Вот, не люблю этого слова. Страшная штука. С тeх пор, как я перестал бриться, оного не употребляю. Между тeм упоминание о нём неприятно взволновало меня, прервало течение моего рассказа. (Представьте себe, что слeдует: история зеркал.). А есть и кривые зеркала, зеркала-чудовища: малeйшая обнаженность шеи вдруг удлиняется, а снизу, навстрeчу ей, вытягивается другая, неизвeстно откуда взявшаяся марципановая нагота, и обe сливаются; кривое зеркало раздeвает человeка или начинает уплотнять его, и получается человeк-бык, человeк-жаба, под давлением неисчислимых зеркальных атмосфер, — а не то тянешься, как тeсто, и рвёшься пополам, — уйдём, уйдём, — я не умeю смeяться гомерическим смeхом, — всё это не так просто, как вы, сволочи, думаете. Да, я буду ругаться, никто не может мнe запретить ругаться. И не имeть зеркала в комнатe — тоже мое право. А в крайнем случаe (чего я, дeйствительно, боюсь?) отразился бы в нем незнакомый бородач, — здорово она у меня выросла, эта самая борода, — и за такой короткий срок, — я другой, совсeм другой, — я не вижу себя. Из всeх пор прет волос. По-видимому, внутри у меня были огромные запасы косматости. Скрываюсь в естественной чащe, выросшей из меня. Мнe нечего бояться. Пустая суевeрность.

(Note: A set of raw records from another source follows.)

-- Port A reduces to the normal form (unconditionally)
lemma pv_A_eq (tiles : List (List Int)) : columns_from_tiles tiles = pvBuild tiles := by
  have hinit : (List.range tiles.length).foldl (fun cs _ => cs ++ [([] : List Int)]) []
      = List.replicate tiles.length [] := by
    rw [PySem.List.foldl_append_singleton_eq_map (f := fun _ => ([] : List Int))]
    simp [List.map_const']
  simp only [columns_from_tiles, pvISqrt_eq_sqrt, hinit, PySem.List.pyRange_zero_natCast, List.foldl_map,
    pv_foldl_set_extend, pv_inner_pair]
  rw [(pv_outer_fold _ (Nat.sqrt tiles.length) (Nat.sqrt tiles.length) 0
      (List.replicate tiles.length []) (fun i _ => pv_getD_replicate _ i)).1]
  simp only [pvBuild, pvColVal, pv_column_eq, Nat.zero_add]

-- Port B reduces to the normal form on Pre_
lemma pv_B_eq (tiles : List (List Int)) (hn : tiles ≠ [])
    (hmod : tiles.length % Nat.sqrt tiles.length = 0) :
    columns_from_tiles_alt tiles = pvBuild tiles := by
  simp only [columns_from_tiles_alt, pvISqrt_eq_sqrt, pvBuild]
  apply PySem.List.foldl_congr_mem
  intro cols row hrow
  rw [pv_band_eq tiles row (List.length_pos_of_ne_nil hn) (List.mem_range.mp hrow) hmod]
  simp only [List.flatMap_map, pvColVal]

-- ===== VERDICT (by name: the statement is the Claim_ definition above) =====
theorem columns_from_tiles_spec : Claim_equal_columns_from_tiles := by
  intro tiles _ hpre
  unfold Spec_columns_from_tiles
  by_cases hnil : tiles = []
  · subst hnil; rfl
  · rcases hpre with h | ⟨hmod, _⟩
    · exact absurd h hnil
    · rw [pvISqrt_eq_sqrt] at hmod
      rw [pv_A_eq, pv_B_eq tiles hnil hmod]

Вот я напишу опять это слово. Олакрез. Зеркало. И ничего не случилось. Зеркало, зеркало, зеркало. Сколько угодно, — не боюсь. Зеркало. Смотрeться в зеркало. Я это говорил о женe. Трудно говорить, если меня всё время перебивают.

 

Now that is a word I loathe, the ghastly thing! I have had none of the article ever since I stopped shaving. Anyway, the mere mention of it has just given me a nasty shock, broken the flow of my story (please imagine what should follow here—the history of mirrors); then, too, there are crooked ones, monsters among mirrors: a neck bared, no matter how slightly, draws out suddenly into a downward yawn of flesh, to meet which there stretches up from below the belt another marchpane-pink nudity and both merge into one; a crooked mirror strips its man or starts to squash him, and lo! there is produced a man-bull, a man-toad, under the pressure of countless glass atmospheres; or else, one is pulled out like dough and then torn into two.

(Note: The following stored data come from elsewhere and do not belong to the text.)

-- pv_equiv track=rewrite | github.com/NECKTER/148_Homework | UDPserver.py | countBetweenSpace
-- ===== SOURCE A (Python) =====
-- def countBetweenSpace(message):
--     i = 0
--     result = ''
--     for ch in message:
--         if (chr(ch) == ' ') or (chr(ch) == '\n'):
--             if chr(ch) == '\n':
--                 result += '\n'
--             result += str(i) + ' '
--             i = 0
--         else:
--             i += 1
--     return result
-- ===== SOURCE B (Python) =====
-- def countBetweenSpace(message):
--     # split-based rewrite: cut the string into lines and chunks instead of a per-character counter
--     lines = ''.join(map(chr, message)).split('\n')
--     out = []
--     for line in lines[:-1]:
--         cs = [str(len(chunk)) + ' ' for chunk in line.split(' ')]
--         out += cs[:-1]
--         out.append('\n' + cs[-1])
--     out += [str(len(chunk)) + ' ' for chunk in lines[-1].split(' ')][:-1]
--     return ''.join(out)
-- ===== Notes on version B (the rewrite author's own statement) =====
-- stated objective: alternative
-- what changed: Replaces the per-character counter state machine by building the string once, splitting it into lines and then space-chunks, and emitting one count per chunk boundary.
import Mathlib
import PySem

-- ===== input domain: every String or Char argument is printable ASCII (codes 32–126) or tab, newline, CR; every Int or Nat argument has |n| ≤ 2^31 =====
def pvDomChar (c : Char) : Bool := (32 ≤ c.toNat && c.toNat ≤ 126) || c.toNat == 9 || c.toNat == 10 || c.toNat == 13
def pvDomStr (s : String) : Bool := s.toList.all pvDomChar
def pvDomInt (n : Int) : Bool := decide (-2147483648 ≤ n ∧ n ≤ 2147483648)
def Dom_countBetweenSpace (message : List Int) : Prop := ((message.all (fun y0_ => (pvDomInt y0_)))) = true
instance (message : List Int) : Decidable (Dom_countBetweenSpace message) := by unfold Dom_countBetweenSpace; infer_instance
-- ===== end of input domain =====

-- B replaces A's per-character counter loop by split-on-'\n'/split-on-' ' chunking; return values proved equal on Pre_ (no chr ValueError).

-- ===== PORT A =====
-- chr(ch) → Char.ofNat ch.toNat: exact for every non-surrogate code point admitted by Pre_;
-- a surrogate code maps to '\x00', which — like Python's surrogate char — is neither ' ' nor '\n', so the comparison is exact.
def countBetweenSpace (message : List Int) : String :=
  let fin := message.foldl
    (fun (st : Int × List Char) ch =>
      let c := Char.ofNat ch.toNat
      if c = ' ' ∨ c = '\n' then
        let r := if c = '\n' then st.2 ++ ['\n'] else st.2
        (0, (r ++ PySem.Int.toChars st.1) ++ [' '])
      else (st.1 + 1, st.2))
    (0, [])
  String.mk fin.2

-- ===== PORT B =====
-- [str(len(chunk)) + ' ' for chunk in line.split(' ')]
def altCounts (line : List Char) : List (List Char) :=
  (PySem.Chars.splitOn line [' ']).map (fun chunk => PySem.Int.toChars (chunk.length : Int) ++ [' '])

-- lines from str.split is always nonempty, so Python's lines[-1] is getLast!
def countBetweenSpace_alt (message : List Int) : String :=
  let lines := PySem.Chars.splitOn (message.map (fun ch => Char.ofNat ch.toNat)) ['\n']
  let out := lines.dropLast.foldl
    (fun out line =>
      let cs := altCounts line
      (out ++ cs.dropLast) ++ [['\n'] ++ cs.getLast!]) []
  let out := out ++ (altCounts lines.getLast!).dropLast
  String.mk (PySem.Chars.join [] out)

-- ===== PRECONDITION & SPEC =====
-- Pre_ excludes exactly the inputs on which Python's chr raises ValueError (codes outside range(0x110000)).
def Pre_countBetweenSpace (message : List Int) : Prop :=
  ∀ ch ∈ message, 0 ≤ ch ∧ ch < 1114112
instance (message : List Int) : Decidable (Pre_countBetweenSpace message) := by
  unfold Pre_countBetweenSpace; infer_instance
def pvWitness_countBetweenSpace : List Int := [104, 105, 32, 10, 33]

def Spec_countBetweenSpace (message : List Int) (out : String) : Prop := out = countBetweenSpace_alt message
instance (message : List Int) (out : String) : Decidable (Spec_countBetweenSpace message out) := by unfold Spec_countBetweenSpace; infer_instance

-- ===== CLAIM (what is proved, stated in full; the proofs are below) =====
def Claim_equal_countBetweenSpace : Prop := ∀ (message : List Int), Dom_countBetweenSpace message → Pre_countBetweenSpace message → Spec_countBetweenSpace message (countBetweenSpace message)

-- ===== LEMMAS AND PROOFS =====

-- the common emission order: one count per separator, '\n' prefixed before its count
def pvEmit : List Char → Int → List Char
  | [], _ => []
  | c :: rest, i =>
    if c = ' ' ∨ c = '\n' then
      (((if c = '\n' then ['\n'] else []) ++ PySem.Int.toChars i) ++ [' ']) ++ pvEmit rest 0
    else pvEmit rest (i + 1)

-- simple structural recursion computing split on a one-char separator
def pvSplit (d : Char) : List Char → List (List Char)
  | [] => [[]]
  | c :: s => if c = d then [] :: pvSplit d s else (pvSplit d s).modifyHead (c :: ·)

theorem pvSplit_ne_nil (d : Char) (l : List Char) : pvSplit d l ≠ [] := by
  cases l with
  | nil => simp [pvSplit]
  | cons c s =>
    simp only [pvSplit]
    split
    · simp
    · cases h : pvSplit d s with
      | nil => exact absurd h (pvSplit_ne_nil d s)
      | cons a t => simp [List.modifyHead]

theorem splitOn_go_eq (d : Char) :
    ∀ (fuel : Nat) (l cur : List Char) (acc : List (List Char)), l.length < fuel →
      PySem.Chars.splitOn.go [d] fuel l cur acc
        = acc.reverse ++ (pvSplit d l).modifyHead (cur.reverse ++ ·) := by
  intro fuel
  induction fuel with
  | zero => intro l cur acc h; omega
  | succ f ih =>
    intro l cur acc h
    cases l with
    | nil => simp [PySem.Chars.splitOn.go, pvSplit, List.modifyHead]
    | cons c rest =>
      rw [PySem.Chars.splitOn.go]
      have hlen : rest.length < f := by
        simp only [List.length_cons] at h; omega
      by_cases hc : c = d
      · rw [if_pos (by simp [List.isPrefixOf, hc]),
          show List.drop [d].length (c :: rest) = rest by simp,
          ih rest [] (cur.reverse :: acc) hlen]
        cases hsp : pvSplit d rest with
        | nil => exact absurd hsp (pvSplit_ne_nil d rest)
        | cons a t => simp [pvSplit, hc, hsp, List.modifyHead]
      · rw [if_neg (by simp [List.isPrefixOf]; exact fun h' => hc h'.symm),
          ih rest (c :: cur) acc hlen]
        cases hsp : pvSplit d rest with
        | nil => exact absurd hsp (pvSplit_ne_nil d rest)
        | cons a t => simp [pvSplit, hc, hsp, List.modifyHead]

theorem splitOn_eq (d : Char) (l : List Char) :
    PySem.Chars.splitOn l [d] = pvSplit d l := by
  unfold PySem.Chars.splitOn
  rw [splitOn_go_eq d (l.length + 1) l [] [] (by omega)]
  cases hsp : pvSplit d l with
  | nil => exact absurd hsp (pvSplit_ne_nil d l)
  | cons a t => simp [List.modifyHead]

theorem pvSplit_prefix (d : Char) (pre l : List Char) (h : ∀ c ∈ pre, c ≠ d) :
    pvSplit d (pre ++ l) = (pvSplit d l).modifyHead (pre ++ ·) := by
  induction pre with
  | nil =>
    cases hsp : pvSplit d l with
    | nil => exact absurd hsp (pvSplit_ne_nil d l)
    | cons a t => rw [List.nil_append, hsp]; simp [List.modifyHead]
  | cons c p ih =>
    have hc : c ≠ d := h c (by simp)
    simp only [List.cons_append, pvSplit, if_neg hc]
    rw [ih (fun x hx => h x (by simp [hx]))]
    cases hsp : pvSplit d l with
    | nil => exact absurd hsp (pvSplit_ne_nil d l)
    | cons a t => simp [List.modifyHead]

theorem join_nil_eq_flatten (parts : List (List Char)) :
    PySem.Chars.join [] parts = parts.flatten := by
  induction parts with
  | nil => simp [PySem.Chars.join, List.intercalate]
  | cons a t ih =>
    cases t with
    | nil => simp [PySem.Chars.join, List.intercalate]
    | cons b t' =>
      simp only [PySem.Chars.join, List.intercalate, List.intersperse] at ih ⊢
      simp only [List.flatten] at ih ⊢
      simp [ih]

theorem altCounts_ne_nil (line : List Char) : altCounts line ≠ [] := by
  unfold altCounts
  rw [splitOn_eq]
  cases hsp : pvSplit ' ' line with
  | nil => exact absurd hsp (pvSplit_ne_nil ' ' line)
  | cons a t => simp

-- the pure list form of B's loop body
def pvG (lines : List (List Char)) : List Char :=
  ((lines.dropLast.flatMap (fun line =>
      (altCounts line).dropLast ++ [['\n'] ++ (altCounts line).getLast!]))
   ++ (altCounts lines.getLast!).dropLast).flatten

theorem alt_eq_pvG (message : List Int) :
    countBetweenSpace_alt message
      = String.mk (pvG (pvSplit '\n' (message.map (fun ch => Char.ofNat ch.toNat)))) := by
  unfold countBetweenSpace_alt pvG
  dsimp only []
  rw [splitOn_eq, join_nil_eq_flatten]
  congr 2
  simp only [List.append_assoc]
  rw [PySem.List.foldl_append_eq_flatMap
    (fun line => (altCounts line).dropLast ++ [['\n'] ++ (altCounts line).getLast!])]
  simp

theorem altCounts_prefix_space (pre l : List Char) (h : ∀ c ∈ pre, c ≠ ' ') :
    altCounts (pre ++ ' ' :: l)
      = (PySem.Int.toChars (pre.length : Int) ++ [' ']) :: altCounts l := by
  unfold altCounts
  rw [splitOn_eq, splitOn_eq]
  have : pvSplit ' ' (pre ++ ' ' :: l) = pre :: pvSplit ' ' l := by
    rw [pvSplit_prefix ' ' pre (' ' :: l) h]
    simp [pvSplit, List.modifyHead]
  rw [this]
  simp

theorem altCounts_no_sep (pre : List Char) (h : ∀ c ∈ pre, c ≠ ' ') :
    altCounts pre = [PySem.Int.toChars (pre.length : Int) ++ [' ']] := by
  unfold altCounts
  rw [splitOn_eq]
  have : pvSplit ' ' pre = [pre] := by
    rw [show pre = pre ++ [] by simp, pvSplit_prefix ' ' pre [] h]
    simp [pvSplit, List.modifyHead]
  rw [this]; simp

theorem pvGetLast!_singleton (a : List Char) : [a].getLast! = a := rfl
theorem pvGetLast!_cons₂ (a b : List Char) (t : List (List Char)) :
    (a :: b :: t).getLast! = (b :: t).getLast! := rfl

-- prepending a space-chunk to the first line prepends its count
theorem pvG_space_cons (pre L0 : List Char) (Ls : List (List Char))
    (h : ∀ c ∈ pre, c ≠ ' ') :
    pvG ((pre ++ ' ' :: L0) :: Ls)
      = (PySem.Int.toChars (pre.length : Int) ++ [' ']) ++ pvG (L0 :: Ls) := by
  cases Ls with
  | nil =>
    simp only [pvG, List.dropLast_singleton, List.flatMap_nil, List.nil_append,
      pvGetLast!_singleton]
    rw [altCounts_prefix_space pre L0 h]
    cases hc : altCounts L0 with
    | nil => exact absurd hc (altCounts_ne_nil L0)
    | cons a t => simp
  | cons y ys =>
    simp only [pvG, List.dropLast_cons₂, List.flatMap_cons, pvGetLast!_cons₂]
    rw [altCounts_prefix_space pre L0 h]
    cases hc : altCounts L0 with
    | nil => exact absurd hc (altCounts_ne_nil L0)
    | cons a t => simp

-- prepending a separator-free line prepends '\n' and its count
theorem pvG_newline_cons (pre L0 : List Char) (Ls : List (List Char))
    (h : ∀ c ∈ pre, c ≠ ' ') :
    pvG (pre :: L0 :: Ls)
      = (['\n'] ++ (PySem.Int.toChars (pre.length : Int) ++ [' '])) ++ pvG (L0 :: Ls) := by
  simp only [pvG, List.dropLast_cons₂, List.flatMap_cons, pvGetLast!_cons₂]
  rw [altCounts_no_sep pre h]
  simp

theorem pvG_emit (l : List Char) :
    ∀ pre : List Char, (∀ c ∈ pre, c ≠ ' ' ∧ c ≠ '\n') →
      pvG (pvSplit '\n' (pre ++ l)) = pvEmit l (pre.length : Int) := by
  induction l with
  | nil =>
    intro pre h
    have : pvSplit '\n' (pre ++ []) = [pre] := by
      rw [pvSplit_prefix '\n' pre [] (fun c hc => (h c hc).2)]
      simp [pvSplit, List.modifyHead]
    rw [this]
    simp only [pvG, List.dropLast_singleton, List.flatMap_nil, List.nil_append,
      pvGetLast!_singleton]
    rw [altCounts_no_sep pre (fun c hc => (h c hc).1)]
    simp [pvEmit]
  | cons c rest ih =>
    intro pre h
    by_cases hn : c = '\n'
    · subst hn
      have : pvSplit '\n' (pre ++ '\n' :: rest) = pre :: pvSplit '\n' rest := by
        rw [pvSplit_prefix '\n' pre ('\n' :: rest) (fun c hc => (h c hc).2)]
        simp [pvSplit, List.modifyHead]
      rw [this]
      cases hL : pvSplit '\n' rest with
      | nil => exact absurd hL (pvSplit_ne_nil '\n' rest)
      | cons L0 Ls =>
        have hrest : pvG (L0 :: Ls) = pvEmit rest 0 := by
          have h0 := ih [] (by simp)
          rw [List.nil_append, hL] at h0
          simpa using h0
        rw [pvG_newline_cons pre L0 Ls (fun c hc => (h c hc).1), hrest]
        simp [pvEmit]
    · by_cases hs : c = ' '
      · subst hs
        have : pvSplit '\n' (pre ++ ' ' :: rest)
            = (pvSplit '\n' (' ' :: rest)).modifyHead (pre ++ ·) :=
          pvSplit_prefix '\n' pre (' ' :: rest) (fun c hc => (h c hc).2)
        rw [this]
        simp only [pvSplit, if_neg (by decide : ¬ (' ' = '\n'))]
        cases hL : pvSplit '\n' rest with
        | nil => exact absurd hL (pvSplit_ne_nil '\n' rest)
        | cons L0 Ls =>
          simp only [List.modifyHead]
          rw [pvG_space_cons pre L0 Ls (fun c hc => (h c hc).1)]
          have hrest : pvG (L0 :: Ls) = pvEmit rest 0 := by
            have h0 := ih [] (by simp)
            rw [List.nil_append, hL] at h0
            simpa using h0
          rw [hrest]
          simp [pvEmit]
      · have hif : ¬(c = ' ' ∨ c = '\n') := not_or.mpr ⟨hs, hn⟩
        have heq : pre ++ c :: rest = (pre ++ [c]) ++ rest := by simp
        rw [heq, ih (pre ++ [c]) (by
          intro x hx
          rcases List.mem_append.mp hx with hx | hx
          · exact h x hx
          · simp at hx; subst hx; exact ⟨hs, hn⟩)]
        simp only [pvEmit, if_neg hif]
        congr 1
        simp only [List.length_append, List.length_cons, List.length_nil]
        push_cast
        ring

theorem a_fold (l : List Int) :
    ∀ (i : Int) (acc : List Char),
      (l.foldl
        (fun (st : Int × List Char) ch =>
          let c := Char.ofNat ch.toNat
          if c = ' ' ∨ c = '\n' then
            let r := if c = '\n' then st.2 ++ ['\n'] else st.2
            (0, (r ++ PySem.Int.toChars st.1) ++ [' '])
          else (st.1 + 1, st.2))
        (i, acc)).2
      = acc ++ pvEmit (l.map (fun ch => Char.ofNat ch.toNat)) i := by
  induction l with
  | nil => simp [pvEmit]
  | cons ch rest ih =>
    intro i acc
    simp only [List.foldl_cons, List.map_cons, pvEmit]
    by_cases hsep : Char.ofNat ch.toNat = ' ' ∨ Char.ofNat ch.toNat = '\n'
    · rw [if_pos hsep]
      by_cases hn : Char.ofNat ch.toNat = '\n'
      · simp only [if_pos hsep, if_pos hn, ih]
        simp
      · simp only [if_pos hsep, if_neg hn, ih]
        simp
    · simp only [if_neg hsep, ih]

-- ===== VERDICT (by name: the statement is the Claim_ definition above) =====
theorem countBetweenSpace_spec : Claim_equal_countBetweenSpace := by
  intro message _ _
  unfold Spec_countBetweenSpace countBetweenSpace
  rw [alt_eq_pvG]
  have hB := pvG_emit (message.map (fun ch => Char.ofNat ch.toNat)) [] (by simp)
  simp only [List.nil_append, List.length_nil, Int.ofNat_zero] at hB
  have hA := a_fold message 0 []
  simp only [List.nil_append] at hA
  simp only [hA]
  rw [hB]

Enough—let us get on—roars of laughter are not in my line! Enough, it is not all so simple as you seem to think, you swine, you! Oh, yes, I am going to curse at you, none can forbid me to curse. And not to have a looking glass in my room—that is also my right! True, even in the event of my being confronted by one (bosh, what have I to fear?) it would reflect a bearded stranger—for that beard of mine has done jolly well, and in such a short time too! I am disguised so perfectly, as to be invisible to my own self. Hair comes sprouting out of every pore. There must have been a tremendous stock of shag inside me. I hide in the natural jungle that has grown out of me. There is nothing to fear. Silly superstition!

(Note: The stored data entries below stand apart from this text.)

-- pv_equiv track=rewrite | github.com/SanuVishwakarma/Yoga-Pose-Analysis | yoga_analysis.py | extract_pose_name
-- ===== SOURCE A (Python) =====
-- def extract_pose_name(analysis_text):
--     """Extract pose name from the analysis text"""
--     try:
--         # Look for pose name in the first few lines of analysis
--         first_paragraph = analysis_text.split('\n')[0:5]
--         for line in first_paragraph:
--             # Look for common patterns in pose identification
--             if any(x in line.lower() for x in ['pose:', 'asana:', 'position:', 'identified as']):
--                 # Extract the pose name, typically following these markers
--                 pose_name = line.split(':')[-1].strip()
--                 return pose_name
--         # If no specific markers found, take the first sentence that might contain pose name
--         for line in first_paragraph:
--             if 'pose' in line.lower() or 'asana' in line.lower():
--                 return line.strip()
--         return "Pose name not identified"
--     except:
--         return "Pose name not identified"
-- ===== SOURCE B (Python) =====
-- def extract_pose_name(analysis_text):
--     """Extract pose name from the analysis text"""
--     try:
--         marker = None
--         fallback = None
--         for line in analysis_text.split('\n')[:5]:
--             low = line.lower()
--             if marker is None and any(m in low for m in ('pose:', 'asana:', 'position:', 'identified as')):
--                 marker = line.split(':')[-1].strip()
--             if fallback is None and ('pose' in low or 'asana' in low):
--                 fallback = line.strip()
--         if marker is not None:
--             return marker
--         if fallback is not None:
--             return fallback
--         return "Pose name not identified"
--     except:
--         return "Pose name not identified"
-- ===== Notes on version B (the rewrite author's own statement) =====
-- stated objective: alternative
-- what changed: A's two sequential scans over the first five lines (one for marker lines, one for pose/asana fallback lines) are merged into a single pass that tracks the first marker candidate and the first fallback candidate in two accumulators and resolves the priority after the loop.
import Mathlib
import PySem

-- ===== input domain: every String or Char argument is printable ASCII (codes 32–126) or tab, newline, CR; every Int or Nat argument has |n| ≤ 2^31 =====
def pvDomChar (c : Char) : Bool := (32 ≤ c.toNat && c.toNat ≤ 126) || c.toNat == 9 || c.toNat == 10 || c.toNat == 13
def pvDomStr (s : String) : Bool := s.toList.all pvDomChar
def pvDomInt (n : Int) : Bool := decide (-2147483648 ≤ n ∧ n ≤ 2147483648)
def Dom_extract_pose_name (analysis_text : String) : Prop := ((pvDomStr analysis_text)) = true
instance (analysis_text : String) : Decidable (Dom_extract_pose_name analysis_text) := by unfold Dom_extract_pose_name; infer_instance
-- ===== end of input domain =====

-- B merges A's two scans of the first five lines into one pass that tracks both candidates (alternative decomposition, same cost).


-- ===== PORT A =====
-- markers tested by A's first loop
def pvMarkers : List String := ["pose:", "asana:", "position:", "identified as"]

def pvLine1 (l : String) : Bool :=
  pvMarkers.any (fun x => PySem.Str.isIn x (PySem.Str.lower l))

def pvLine2 (l : String) : Bool :=
  PySem.Str.isIn "pose" (PySem.Str.lower l) || PySem.Str.isIn "asana" (PySem.Str.lower l)

-- line.split(':')[-1].strip()  (split(':') is never empty, so [-1] never raises)
def pvExtract (l : String) : String :=
  PySem.Str.strip (PySem.List.pyGetD ((PySem.Str.split? l ":").getD []) (-1) "")

-- first for-loop of A: returns the first marker line's extracted name
def pvLoop1 : List String → Option String
  | [] => none
  | l :: rest => if pvLine1 l then some (pvExtract l) else pvLoop1 rest

-- second for-loop of A: first line containing 'pose' or 'asana', stripped
def pvLoop2 : List String → Option String
  | [] => none
  | l :: rest => if pvLine2 l then some (PySem.Str.strip l) else pvLoop2 rest

def extract_pose_name (analysis_text : String) : String :=
  let first_paragraph := ((PySem.Str.split? analysis_text "\n").getD []).take 5
  match pvLoop1 first_paragraph with
  | some r => r
  | none =>
    match pvLoop2 first_paragraph with
    | some r => r
    | none => "Pose name not identified"

-- ===== PORT B =====
-- single pass tracking the first marker candidate and the first fallback candidate
def pvBLoop : List String → Option String → Option String → String
  | [], marker, fallback =>
      ((marker.orElse (fun _ => fallback)).getD "Pose name not identified")
  | l :: rest, marker, fallback =>
      let m' := if marker.isNone && pvLine1 l then some (pvExtract l) else marker
      let f' := if fallback.isNone && pvLine2 l then some (PySem.Str.strip l) else fallback
      pvBLoop rest m' f'

def extract_pose_name_alt (analysis_text : String) : String :=
  pvBLoop (((PySem.Str.split? analysis_text "\n").getD []).take 5) none none

-- ===== PRECONDITION & SPEC =====
def Spec_extract_pose_name (analysis_text : String) (out : String) : Prop := out = extract_pose_name_alt analysis_text
instance (analysis_text : String) (out : String) : Decidable (Spec_extract_pose_name analysis_text out) := by unfold Spec_extract_pose_name; infer_instance

-- ===== CLAIM (what is proved, stated in full; the proofs are below) =====
def Claim_equal_extract_pose_name : Prop := ∀ (analysis_text : String), Dom_extract_pose_name analysis_text → Spec_extract_pose_name analysis_text (extract_pose_name analysis_text)

-- ===== LEMMAS AND PROOFS =====

-- ===== VERDICT (by name: the statement is the Claim_ definition above) =====
-- accumulator step: folding one conditional update into the residual first-match
theorem pv_step (m : Option String) (c : Bool) (v : String) (r : Option String) :
    ((if m.isNone && c then some v else m).orElse (fun _ => r))
      = m.orElse (fun _ => if c then some v else r) := by
  cases m <;> cases c <;> simp [Option.orElse]

-- loop invariant: the one-pass loop computes the two residual first-matches
theorem pvBLoop_inv (ls : List String) : ∀ (m f : Option String),
    pvBLoop ls m f
      = ((m.orElse (fun _ => pvLoop1 ls)).orElse
          (fun _ => f.orElse (fun _ => pvLoop2 ls))).getD "Pose name not identified" := by
  induction ls with
  | nil => intro m f; simp [pvBLoop, pvLoop1, pvLoop2]
  | cons l rest ih =>
    intro m f
    simp only [pvBLoop, ih, pv_step]
    rfl

theorem extract_pose_name_spec : Claim_equal_extract_pose_name := by
  intro t _
  unfold Spec_extract_pose_name extract_pose_name extract_pose_name_alt
  rw [pvBLoop_inv]
  cases h1 : pvLoop1 (((PySem.Str.split? t "\n").getD []).take 5) <;>
    cases h2 : pvLoop2 (((PySem.Str.split? t "\n").getD []).take 5) <;>
      simp [Option.orElse, h1, h2]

See here, I am going to write that word again. Mirror. Mirror. Well, has anything happened? Mirror, mirror, mirror. As many times as you like—I fear nothing. A mirror. To catch sight of oneself in a mirror. I was referring to my wife when speaking of that. Difficult to talk if one is constantly interrupted. (Chapter Two)

 

Felix's stick with his name on it brings to mind Ilya Borisovich's cane in VN's story Usta k ustam ("Lips to Lips," 1931). In VN's story Ilya Borisovich wants to publish his novel under the penname I. Annenski.

 

Felix plays the fiddle. One of Annenski's most famous poems, Smychok i struny ("Bow and Strings," 1908), begins:

 

Какой тяжёлый, тёмный бред!
Как эти выси мутно-лунны!
Касаться скрипки столько лет
И не узнать при свете струны!

 

What heavy, dark delirium!
What dim and moonlit heights!
To touch the violin for years
And not to know the strings by light!